## [EXERCISE PROMPT]
Go through the records below and tally the lines that include "rewrite". Answer with the number only.

## [MATERIALS PROVIDED]
::::::::
-- pv_equiv track=rewrite | github.com/joelhealy/lc101 | unit1/Chapter 07 - Exceptions and Problem Solving/Chapter 07 - Exercise 11.py | diamond
-- ===== SOURCE A (Python) =====
-- def line(n, str):
--     """Return a line consisting of <n> sequential copies of <str>)"""
--
--     return_value = ''
--     for _ in range(n):
--         return_value += str
--     return return_value
--
-- def space_line(spaces, hashes):
--     """
--     Return a line with exactly the specified number of spaces,
--     followed by the specified number of hashes
--     """
--
--     return_value = line(spaces, ' ') + line(hashes, '#')
--     return return_value
--
-- def diamond(n):
--     """
--     Return a diamond where the triangle formed by the top portion
--     has height n.
--     """
--
--     my_EOL = '\n'
--     return_value = ''
--     for line in range(n):
--         return_value += space_line(n - line - 1, line * 2 + 1) + my_EOL
--     for line in range(n - 1):
--         return_value += space_line(line + 1, 2 * (n - line) - 3) + my_EOL
--     return return_value
-- ===== SOURCE B (Python) =====
-- def diamond(n):
--     """
--     Return a diamond where the triangle formed by the top portion
--     has height n.
--     """
--     rows = []
--     for i in range(2 * n - 1):
--         d = abs(i - (n - 1))
--         rows.append(' ' * d + '#' * (2 * (n - 1 - d) + 1) + '\n')
--     return ''.join(rows)
-- ===== Notes on version B (the rewrite author's own statement) =====
-- stated objective: simpler
-- what changed: Replaces A's two asymmetric top/bottom loops and the char-by-char line() helper with one symmetric pass over all 2n-1 rows, computing each row's indent as the closed-form distance |i-(n-1)| from the center and using string repetition and a single join.
import Mathlib
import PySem

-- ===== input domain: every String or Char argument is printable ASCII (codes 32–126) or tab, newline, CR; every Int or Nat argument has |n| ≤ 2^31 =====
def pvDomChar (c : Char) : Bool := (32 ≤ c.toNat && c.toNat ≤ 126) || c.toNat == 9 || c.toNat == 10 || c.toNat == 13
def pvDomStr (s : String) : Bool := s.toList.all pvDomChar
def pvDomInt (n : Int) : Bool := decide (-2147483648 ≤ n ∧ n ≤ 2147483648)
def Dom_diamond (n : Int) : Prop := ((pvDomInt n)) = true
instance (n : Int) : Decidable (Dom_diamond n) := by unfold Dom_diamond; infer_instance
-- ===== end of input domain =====

-- B builds the diamond in one symmetric pass (row indent = distance from center) instead of
-- A's two asymmetric loops with a char-by-char repetition helper; objective: simpler.

-- ===== PORT A =====
-- line(n, str): repeated concatenation, one copy per loop iteration
def lineA (n : Int) (s : String) : String :=
  (PySem.List.pyRange 0 n 1).foldl (fun acc _ => acc ++ s) ""

def space_lineA (spaces hashes : Int) : String :=
  lineA spaces " " ++ lineA hashes "#"

def diamond (n : Int) : String :=
  let r1 := (PySem.List.pyRange 0 n 1).foldl
    (fun acc l => acc ++ (space_lineA (n - l - 1) (l * 2 + 1) ++ "\n")) ""
  (PySem.List.pyRange 0 (n - 1) 1).foldl
    (fun acc l => acc ++ (space_lineA (l + 1) (2 * (n - l) - 3) ++ "\n")) r1

-- ===== PORT B =====
-- rows built by string repetition (' '*d, '#'*k: replicate with toNat, exact since Python
-- returns '' for a non-positive count just as toNat clamps to 0), then a single join
def diamond_alt (n : Int) : String :=
  String.join (((PySem.List.pyRange 0 (2 * n - 1) 1).map (fun i =>
    let d : Int := |i - (n - 1)|
    String.ofList (List.replicate d.toNat ' ')
      ++ String.ofList (List.replicate (2 * (n - 1 - d) + 1).toNat '#') ++ "\n")))

-- ===== PRECONDITION & SPEC =====
def Spec_diamond (n : Int) (out : String) : Prop := out = diamond_alt n
instance (n : Int) (out : String) : Decidable (Spec_diamond n out) := by unfold Spec_diamond; infer_instance

-- ===== CLAIM (what is proved, stated in full; the proofs are below) =====
def Claim_equal_diamond : Prop := ∀ (n : Int), Dom_diamond n → Spec_diamond n (diamond n)

-- ===== LEMMAS AND PROOFS =====

-- String.foldl with ++ : the initial segment factors out
theorem str_foldl_init (zs : List String) (b : String) :
    zs.foldl (· ++ ·) b = b ++ zs.foldl (· ++ ·) "" := by
  induction zs generalizing b with
  | nil => simp
  | cons z zt ih => rw [List.foldl_cons, List.foldl_cons, ih (b ++ z), ih (("" : String) ++ z),
      String.append_assoc]; simp

theorem join_cons (a : String) (l : List String) :
    String.join (a :: l) = a ++ String.join l := by
  simp only [String.join, List.foldl_cons, String.empty_append]
  exact str_foldl_init l a

theorem join_append (xs ys : List String) :
    String.join (xs ++ ys) = String.join xs ++ String.join ys := by
  induction xs with
  | nil => simp [String.join]
  | cons a as ih => rw [List.cons_append, join_cons, join_cons, ih, String.append_assoc]

-- a fold that appends a row per element is the join of the mapped rows
theorem foldl_append_str (l : List Int) (g : Int → String) (acc : String) :
    l.foldl (fun a x => a ++ g x) acc = acc ++ String.join (l.map g) := by
  induction l generalizing acc with
  | nil => simp [String.join]
  | cons x xs ih => rw [List.foldl_cons, ih, List.map_cons, join_cons, String.append_assoc]

-- joining copies of a one-character string is a replicate of that character
theorem join_replicate_char (m : Nat) (c : Char) :
    String.join (List.replicate m (String.ofList [c])) = String.ofList (List.replicate m c) := by
  induction m with
  | zero => simp [String.join]
  | succ k ih =>
      rw [List.replicate_succ, join_cons, ih]
      conv_rhs => rw [List.replicate_succ, ← List.singleton_append, String.ofList_append]

-- A's line helper equals a character replicate
theorem lineA_eq (k : Int) (c : Char) :
    lineA k (String.ofList [c]) = String.ofList (List.replicate k.toNat c) := by
  unfold lineA
  rw [foldl_append_str, List.map_const', PySem.List.length_pyRange_one]
  simp [join_replicate_char]

theorem diamond_spec_aux (n : Int) : diamond n = diamond_alt n := by
  unfold diamond diamond_alt
  rw [foldl_append_str, foldl_append_str, String.empty_append]
  by_cases hn : n ≤ 0
  · rw [PySem.List.pyRange_one_eq_nil hn, PySem.List.pyRange_one_eq_nil (by omega : n - 1 ≤ 0),
        PySem.List.pyRange_one_eq_nil (by omega : 2 * n - 1 ≤ 0)]
    simp [String.join]
  · rw [not_le] at hn
    rw [PySem.List.pyRange_one_append 0 n (2 * n - 1) (by omega) (by omega), List.map_append,
        join_append]
    congr 1
    · -- top: rows 0 … n-1
      congr 1
      apply List.map_congr_left
      intro i hi
      rw [PySem.List.mem_pyRange_one] at hi
      have hd : |i - (n - 1)| = n - 1 - i := by
        rw [abs_of_nonpos (by omega)]; ring
      simp only [hd]
      unfold space_lineA
      rw [show (" " : String) = String.ofList [' '] from rfl,
          show ("#" : String) = String.ofList ['#'] from rfl, lineA_eq, lineA_eq]
      have h1 : (n - i - 1).toNat = (n - 1 - i).toNat := by omega
      have h2 : (i * 2 + 1).toNat = (2 * (n - 1 - (n - 1 - i)) + 1).toNat := by omega
      rw [h1, h2, String.append_assoc]
    · -- bottom: rows n … 2n-2, re-indexed against A's second loop
      rw [PySem.List.pyRange_one, PySem.List.pyRange_one]
      rw [List.map_map, List.map_map]
      have hlen : (2 * n - 1 - n).toNat = (n - 1 - 0).toNat := by omega
      rw [hlen]
      congr 1
      apply List.map_congr_left
      intro k hk
      rw [List.mem_range] at hk
      simp only [Function.comp_apply]
      have hd : |n + (k : Int) - (n - 1)| = (k : Int) + 1 := by
        rw [abs_of_nonneg (by omega)]; ring
      simp only [hd]
      unfold space_lineA
      rw [show (" " : String) = String.ofList [' '] from rfl,
          show ("#" : String) = String.ofList ['#'] from rfl, lineA_eq, lineA_eq]
      have h1 : (0 + (k : Int) + 1).toNat = ((k : Int) + 1).toNat := by omega
      have h2 : (2 * (n - (0 + (k : Int))) - 3).toNat
              = (2 * (n - 1 - ((k : Int) + 1)) + 1).toNat := by omega
      rw [h1, h2, String.append_assoc]

-- ===== VERDICT (by name: the statement is the Claim_ definition above) =====
theorem diamond_spec : Claim_equal_diamond := by
  intro n _
  unfold Spec_diamond
  exact diamond_spec_aux n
::::::::
## [WRITTEN ANSWER]
2